__Exercise objective__
The answer must consist of every line below that contains the word "current".

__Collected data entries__
════════
-- pv_equiv track=rewrite | github.com/kwaper/iti0102-2018 | pr14_exam/exam.py | add_or_subtract
-- ===== SOURCE A (Python) =====
-- def add_or_subtract(numbers):
--     """
--     Return the sum of all numbers in a list.
--
--     The sum is calculated according to following rules:
--         -always start by adding all the numbers together.
--         -if you find a 0, start subtracting all following numbers until you find another 0, then start adding again.
--         -there might be more than two 0 in a list - change +/- with every 0 you find.
--
--     For example:
--         [1, 2, 0, 3, 0, 4] -> 1 + 2 - 3 + 4 = 4
--         [0, 2, 1, 0, 1, 0, 2] -> -2 - 1 + 1 - 2 = -4
--         [1, 2] -> 1 + 2 = 3
--         [4, 0, 2, 3] = 4 - 2 - 3 = -1
--
--     #2
--
--     :param numbers: the list of number given.
--     :return: the sum of all numbers.
--     """
--     sum = 0
--     zero = []
--     for i in numbers:
--         if i == 0:
--             zero.append(i)
--         if len(zero) % 2 == 0 or len(zero) == 0:
--             sum += i
--         if len(zero) % 2 != 0 and len(zero) != 0:
--             sum -= i
--     return sum
--     pass
-- ===== SOURCE B (Python) =====
-- def add_or_subtract(numbers):
--     # Phase 1: split into run sums separated by zeros (zeros themselves dropped;
--     # consecutive/boundary zeros give empty runs with sum 0).
--     sums = []
--     cur = 0
--     for x in numbers:
--         if x == 0:
--             sums.append(cur)
--             cur = 0
--         else:
--             cur += x
--     sums.append(cur)
--     # Phase 2: alternate sign over the run sums.
--     total = 0
--     sign = 1
--     for s in sums:
--         total += sign * s
--         sign = -sign
--     return total
-- ===== Notes on version B (the rewrite author's own statement) =====
-- stated objective: alternative
-- what changed: B first collapses the list into per-run sums split at every zero, then folds those run sums with alternating sign, instead of A's single pass that keeps a growing list of seen zeros and tests its length's parity with two condition checks at every element.
import Mathlib
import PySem

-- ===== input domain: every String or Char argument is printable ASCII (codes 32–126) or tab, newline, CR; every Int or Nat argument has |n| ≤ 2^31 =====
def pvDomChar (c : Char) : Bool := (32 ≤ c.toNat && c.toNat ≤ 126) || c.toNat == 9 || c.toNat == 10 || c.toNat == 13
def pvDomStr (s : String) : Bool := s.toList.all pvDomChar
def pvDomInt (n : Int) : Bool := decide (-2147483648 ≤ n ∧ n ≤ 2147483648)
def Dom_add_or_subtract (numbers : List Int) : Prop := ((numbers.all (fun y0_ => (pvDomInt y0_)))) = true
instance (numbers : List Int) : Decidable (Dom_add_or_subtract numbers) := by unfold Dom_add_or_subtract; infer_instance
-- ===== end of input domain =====

-- B: split the list at each zero into per-run sums, then fold those sums with
-- alternating sign (alternative decomposition; same O(n) cost, return value only).
-- ===== PORT A =====
-- A's loop body: append i to the zero list if i == 0, then add or subtract i by the
-- parity of len(zero) (the two ifs kept in A's order).
def stepA (st : Int × List Int) (i : Int) : Int × List Int :=
  let zero := if i = 0 then st.2 ++ [i] else st.2
  let s1 := if zero.length % 2 = 0 ∨ zero.length = 0 then st.1 + i else st.1
  let s2 := if zero.length % 2 ≠ 0 ∧ zero.length ≠ 0 then s1 - i else s1
  (s2, zero)

def add_or_subtract (numbers : List Int) : Int :=
  (numbers.foldl stepA (0, [])).1

-- ===== PORT B =====
-- B's phase-1 loop body: close the current run at a zero, otherwise accumulate.
def stepRuns (p : List Int × Int) (x : Int) : List Int × Int :=
  if x = 0 then (p.1 ++ [p.2], 0) else (p.1, p.2 + x)

-- B's phase-2 loop body: add with the current sign, flip the sign.
def stepAltSum (q : Int × Int) (s : Int) : Int × Int :=
  (q.1 + q.2 * s, -q.2)

def add_or_subtract_alt (numbers : List Int) : Int :=
  let p := numbers.foldl stepRuns ([], 0)
  let sums := p.1 ++ [p.2]
  (sums.foldl stepAltSum (0, 1)).1

-- ===== PRECONDITION & SPEC =====
def Spec_add_or_subtract (numbers : List Int) (out : Int) : Prop := out = add_or_subtract_alt numbers
instance (numbers : List Int) (out : Int) : Decidable (Spec_add_or_subtract numbers out) := by unfold Spec_add_or_subtract; infer_instance

-- ===== CLAIM (what is proved, stated in full; the proofs are below) =====
def Claim_equal_add_or_subtract : Prop := ∀ (numbers : List Int), Dom_add_or_subtract numbers → Spec_add_or_subtract numbers (add_or_subtract numbers)

-- ===== LEMMAS AND PROOFS =====

-- Reference value: alternating-sign sum, sign flipping at each zero (sg = adding).
def pvF : List Int → Bool → Int
  | [], _ => 0
  | x :: xs, sg => if x = 0 then pvF xs (!sg) else (if sg then x else -x) + pvF xs sg

-- Alternating sum of a list of run sums.
def pvAlt : List Int → Int
  | [] => 0
  | s :: r => s - pvAlt r

def pvSgn (n : Nat) : Int := if n % 2 = 0 then 1 else -1

theorem pvF_neg (xs : List Int) : pvF xs false = -pvF xs true := by
  induction xs with
  | nil => simp [pvF]
  | cons x xs ih =>
    by_cases hx : x = 0
    · simp only [pvF, if_pos hx, Bool.not_false, Bool.not_true]
      linarith
    · simp only [pvF, if_neg hx]
      norm_num
      linarith

theorem stepA_zero (s : Int) (z : List Int) : stepA (s, z) 0 = (s, z ++ [0]) := by
  unfold stepA
  split_ifs <;> simp_all

theorem stepA_nonzero (s : Int) (z : List Int) (x : Int) (hx : x ≠ 0) :
    stepA (s, z) x = (if z.length % 2 = 0 then s + x else s - x, z) := by
  unfold stepA
  simp only [if_neg hx]
  split_ifs <;> first | rfl | omega

theorem stepRuns_zero (d : List Int) (c : Int) : stepRuns (d, c) 0 = (d ++ [c], 0) := by
  simp [stepRuns]

theorem stepRuns_nonzero (d : List Int) (c x : Int) (hx : x ≠ 0) :
    stepRuns (d, c) x = (d, c + x) := by
  simp [stepRuns, hx]

theorem pvAlt_append (d : List Int) (c : Int) :
    pvAlt (d ++ [c]) = pvAlt d + pvSgn d.length * c := by
  induction d with
  | nil => simp [pvAlt, pvSgn]
  | cons s d ih =>
    simp only [List.cons_append, pvAlt, ih, List.length_cons, pvSgn]
    rcases Nat.even_or_odd d.length with h | h
    · have h0 : d.length % 2 = 0 := Nat.even_iff.mp h
      have h1 : (d.length + 1) % 2 = 1 := by omega
      simp only [h0, h1]
      norm_num; ring
    · have h0 : d.length % 2 = 1 := Nat.odd_iff.mp h
      have h1 : (d.length + 1) % 2 = 0 := by omega
      simp only [h0, h1]
      norm_num; ring

-- A's loop computes s plus pvF, with the sign given by the parity of the zero list.
theorem lemA (xs : List Int) : ∀ (s : Int) (z : List Int),
    (xs.foldl stepA (s, z)).1 =
      s + (if z.length % 2 = 0 then pvF xs true else pvF xs false) := by
  induction xs with
  | nil => intro s z; simp [pvF]
  | cons x xs ih =>
    intro s z
    rw [List.foldl_cons]
    by_cases hx : x = 0
    · subst hx
      rw [stepA_zero, ih]
      have hF := pvF_neg xs
      simp only [pvF, Bool.not_true, List.length_append, List.length_cons,
        List.length_nil]
      rcases Nat.even_or_odd z.length with h | h
      · have h0 : z.length % 2 = 0 := Nat.even_iff.mp h
        have h1 : (z.length + 0 + 1) % 2 = 1 := by omega
        simp [h0, h1]
      · have h0 : z.length % 2 = 1 := Nat.odd_iff.mp h
        have h1 : (z.length + 0 + 1) % 2 = 0 := by omega
        simp only [h0, h1]
        norm_num [hF]
    · rw [stepA_nonzero _ _ _ hx]
      rcases Nat.even_or_odd z.length with h | h
      · have h0 : z.length % 2 = 0 := Nat.even_iff.mp h
        rw [if_pos h0, ih]
        simp only [h0, pvF, if_neg hx, if_true]
        ring
      · have h0 : z.length % 2 = 1 := Nat.odd_iff.mp h
        rw [if_neg (by omega), ih]
        simp only [h0, pvF, if_neg hx]
        norm_num; ring

-- B's phase 2 computes the alternating sum of the run sums.
theorem lemAltSum (l : List Int) : ∀ (t sg : Int),
    (l.foldl stepAltSum (t, sg)).1 = t + sg * pvAlt l := by
  induction l with
  | nil => intro t sg; simp [pvAlt]
  | cons s l ih =>
    intro t sg
    rw [List.foldl_cons]
    show (l.foldl stepAltSum (t + sg * s, -sg)).1 = _
    rw [ih]
    simp only [pvAlt]
    ring

-- B's phase 1 followed by the alternating sum equals pvF, signed by done's length.
theorem lemRuns (xs : List Int) : ∀ (done : List Int) (cur : Int),
    pvAlt ((xs.foldl stepRuns (done, cur)).1 ++ [(xs.foldl stepRuns (done, cur)).2]) =
      pvAlt (done ++ [cur]) + pvSgn done.length * pvF xs true := by
  induction xs with
  | nil => intro done cur; simp [pvF]
  | cons x xs ih =>
    intro done cur
    rw [List.foldl_cons]
    by_cases hx : x = 0
    · subst hx
      rw [stepRuns_zero, ih, pvAlt_append (done ++ [cur]) 0]
      have hF := pvF_neg xs
      simp only [pvF, Bool.not_true, hF, List.length_append, List.length_cons,
        List.length_nil, pvSgn]
      rcases Nat.even_or_odd done.length with h | h
      · have h0 : done.length % 2 = 0 := Nat.even_iff.mp h
        have h1 : (done.length + 0 + 1) % 2 = 1 := by omega
        simp only [h0, h1]
        norm_num
      · have h0 : done.length % 2 = 1 := Nat.odd_iff.mp h
        have h1 : (done.length + 0 + 1) % 2 = 0 := by omega
        simp only [h0, h1]
        norm_num
    · rw [stepRuns_nonzero _ _ _ hx, ih, pvAlt_append, pvAlt_append]
      simp only [pvF, if_neg hx, if_true]
      ring

-- ===== VERDICT (by name: the statement is the Claim_ definition above) =====
theorem add_or_subtract_spec : Claim_equal_add_or_subtract := by
  intro numbers _
  unfold Spec_add_or_subtract add_or_subtract add_or_subtract_alt
  rw [lemA numbers 0 [], lemAltSum, lemRuns numbers [] 0]
  simp [pvAlt, pvSgn]
-- A's fold over range(len(cycle)) equals B's fold over enumerate(cycle)
theorem argmax_eq (cycle position : List Int) :
    ∀ (d s : Nat) (acc : Int), s + d = cycle.length →
    (PySem.List.enumerate (cycle.drop s) (s : Int)).foldl
      (fun best p =>
        if PySem.List.pyGetD position p.2 0 >
           PySem.List.pyGetD position (PySem.List.pyGetD cycle best 0) 0
        then p.1 else best) acc
    = (PySem.List.pyRange (s : Int) (cycle.length : Int) 1).foldl
      (fun max_position i =>
        if PySem.List.pyGetD position (PySem.List.pyGetD cycle i 0) 0 >
           PySem.List.pyGetD position (PySem.List.pyGetD cycle max_position 0) 0
        then i else max_position) acc := by
  intro d
  induction d with
  | zero =>
    intro s acc hs
    rw [List.drop_eq_nil_of_le (by omega), PySem.List.pyRange_one_eq_nil (by exact_mod_cast (by omega : cycle.length ≤ s))]
    simp [PySem.List.enumerate]
  | succ d ih =>
    intro s acc hs
    have hslt : s < cycle.length := by omega
    rw [List.drop_eq_getElem_cons hslt, PySem.List.enumerate_cons,
        PySem.List.pyRange_one_cons (by exact_mod_cast hslt)]
    simp only [List.foldl_cons]
    have hgs : PySem.List.pyGetD cycle (s : Int) 0 = cycle[s] := by
      rw [PySem.List.pyGetD_natCast, List.getD_eq_getElem _ _ hslt]
    rw [hgs]
    have := ih (s + 1) (if PySem.List.pyGetD position cycle[s] 0 >
           PySem.List.pyGetD position (PySem.List.pyGetD cycle acc 0) 0
        then (s : Int) else acc) (by omega)
    push_cast at this ⊢
    exact this

-- modular index steps, in Nat form
theorem mod_step_down (n j : Nat) (hj : j < n) :
    PySem.Int.mod ((j : Int) - 1) (n : Int) = (((if j = 0 then n - 1 else j - 1) : Nat) : Int) := by
  rw [PySem.Int.mod_eq_emod_of_pos (by exact_mod_cast (by omega : 0 < n))]
  split_ifs with h0
  · subst h0
    rw [show ((0 : Nat) : Int) - 1 = ((n - 1 : Nat) : Int) + (n : Int) * (-1) by push_cast [Nat.one_le_iff_ne_zero]; omega]
    rw [Int.add_mul_emod_self_left]
    exact Int.emod_eq_of_lt (by positivity) (by omega)
  · rw [show ((j : Int) - 1) = ((j - 1 : Nat) : Int) by omega]
    exact Int.emod_eq_of_lt (by positivity) (by omega)

theorem mod_step_up (n j : Nat) (hj : j < n) :
    PySem.Int.mod ((j : Int) + 1) (n : Int) = (((if j + 1 = n then 0 else j + 1) : Nat) : Int) := by
  rw [PySem.Int.mod_eq_emod_of_pos (by exact_mod_cast (by omega : 0 < n))]
  split_ifs with h0
  · rw [show ((j : Int) + 1) = (n : Int) by exact_mod_cast congrArg Nat.cast h0]
    simp
  · rw [show ((j : Int) + 1) = ((j + 1 : Nat) : Int) by push_cast; ring]
    exact Int.emod_eq_of_lt (by positivity) (by omega)

-- the cyclic segments the two while-loops of A produce
def segUp (xs : List Int) (i j : Nat) : List Int :=
  if i ≤ j then (xs.drop i).take (j - i) else xs.drop i ++ xs.take j

def segDown (xs : List Int) (i j : Nat) : List Int :=
  if j ≤ i then ((xs.take (i + 1)).drop (j + 1)).reverse
  else (xs.take (i + 1)).reverse ++ (xs.drop (j + 1)).reverse

theorem take_succ_getElem (xs : List Int) (i : Nat) (hi : i < xs.length) :
    xs.take (i + 1) = xs.take i ++ [xs[i]] := by
  rw [List.take_succ, List.getElem?_eq_getElem hi]
  rfl

theorem segUp_step (xs : List Int) (i j : Nat) (hi : i < xs.length) (hj : j < xs.length)
    (hij : i ≠ j) :
    segUp xs i j = xs[i] :: segUp xs (if i + 1 = xs.length then 0 else i + 1) j := by
  have hdrop := List.drop_eq_getElem_cons hi
  rcases Nat.lt_or_ge i j with hlt | hge
  · rw [if_neg (show ¬ i + 1 = xs.length by omega)]
    unfold segUp
    rw [if_pos (show i ≤ j by omega), if_pos (show i + 1 ≤ j by omega), hdrop,
        show j - i = (j - (i + 1)) + 1 by omega, List.take_succ_cons]
  · have hgt : j < i := by omega
    by_cases hend : i + 1 = xs.length
    · rw [if_pos hend]
      unfold segUp
      rw [if_neg (show ¬ i ≤ j by omega), if_pos (Nat.zero_le j), hdrop, hend,
          List.drop_length]
      simp
    · rw [if_neg hend]
      unfold segUp
      rw [if_neg (show ¬ i ≤ j by omega), if_neg (show ¬ i + 1 ≤ j by omega), hdrop]
      rfl

theorem segDown_step (xs : List Int) (i j : Nat) (hi : i < xs.length) (hj : j < xs.length)
    (hij : i ≠ j) :
    segDown xs i j = xs[i] :: segDown xs (if i = 0 then xs.length - 1 else i - 1) j := by
  rcases Nat.lt_or_ge j i with hgt | hge
  · rw [if_neg (show ¬ i = 0 by omega)]
    unfold segDown
    rw [if_pos (show j ≤ i by omega), if_pos (show j ≤ i - 1 by omega),
        take_succ_getElem xs i hi,
        List.drop_append_of_le_length (by rw [List.length_take]; omega),
        List.reverse_append, show i - 1 + 1 = i by omega]
    simp
  · have hlt : i < j := by omega
    by_cases h0 : i = 0
    · subst h0
      rw [if_pos rfl]
      unfold segDown
      rw [if_neg (show ¬ j ≤ 0 by omega), if_pos (show j ≤ xs.length - 1 by omega),
          show xs.length - 1 + 1 = xs.length by omega, List.take_length,
          take_succ_getElem xs 0 hi]
      simp
    · rw [if_neg h0]
      unfold segDown
      rw [if_neg (show ¬ j ≤ i by omega), if_neg (show ¬ j ≤ i - 1 by omega),
          take_succ_getElem xs i hi, List.reverse_append, show i - 1 + 1 = i by omega]
      rfl

theorem ocLoopUp_eq (xs : List Int) (j : Nat) (hj : j < xs.length) :
    ∀ (fuel i : Nat) (acc : List Int), i < xs.length →
    (if i ≤ j then j - i else xs.length + j - i) ≤ fuel →
    ocLoopUp xs (j : Int) fuel (i : Int) acc = acc ++ segUp xs i j := by
  intro fuel
  induction fuel with
  | zero =>
    intro i acc hi hd
    have hij : i = j := by split_ifs at hd <;> omega
    subst hij
    rw [ocLoopUp]
    simp [segUp]
  | succ f ih =>
    intro i acc hi hd
    by_cases hij : i = j
    · subst hij
      rw [ocLoopUp]
      simp [segUp]
    · have hg : PySem.List.pyGetD xs (i : Int) 0 = xs[i] := by
        rw [PySem.List.pyGetD_natCast, List.getD_eq_getElem _ _ hi]
      rw [ocLoopUp, if_neg (show ¬ (i : Int) = (j : Int) by exact_mod_cast hij)]
      rw [mod_step_up xs.length i hi, hg,
          ih (if i + 1 = xs.length then 0 else i + 1) (acc ++ [xs[i]])
            (by split_ifs <;> omega) (by split_ifs at hd ⊢ <;> omega),
          segUp_step xs i j hi hj hij]
      simp

theorem ocLoopDown_eq (xs : List Int) (j : Nat) (hj : j < xs.length) :
    ∀ (fuel i : Nat) (acc : List Int), i < xs.length →
    (if j ≤ i then i - j else i + xs.length - j) ≤ fuel →
    ocLoopDown xs (j : Int) fuel (i : Int) acc = acc ++ segDown xs i j := by
  intro fuel
  induction fuel with
  | zero =>
    intro i acc hi hd
    have hij : i = j := by split_ifs at hd <;> omega
    subst hij
    rw [ocLoopDown]
    simp [segDown]
  | succ f ih =>
    intro i acc hi hd
    by_cases hij : i = j
    · subst hij
      rw [ocLoopDown]
      simp [segDown]
    · have hg : PySem.List.pyGetD xs (i : Int) 0 = xs[i] := by
        rw [PySem.List.pyGetD_natCast, List.getD_eq_getElem _ _ hi]
      rw [ocLoopDown, if_neg (show ¬ (i : Int) = (j : Int) by exact_mod_cast hij)]
      rw [mod_step_down xs.length i hi, hg,
          ih (if i = 0 then xs.length - 1 else i - 1) (acc ++ [xs[i]])
            (by split_ifs <;> omega) (by split_ifs at hd ⊢ <;> omega),
          segDown_step xs i j hi hj hij]
      simp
════════
__The completed task__
-- B's phase-1 loop body: close the current run at a zero, otherwise accumulate.
-- B's phase-2 loop body: add with the current sign, flip the sign.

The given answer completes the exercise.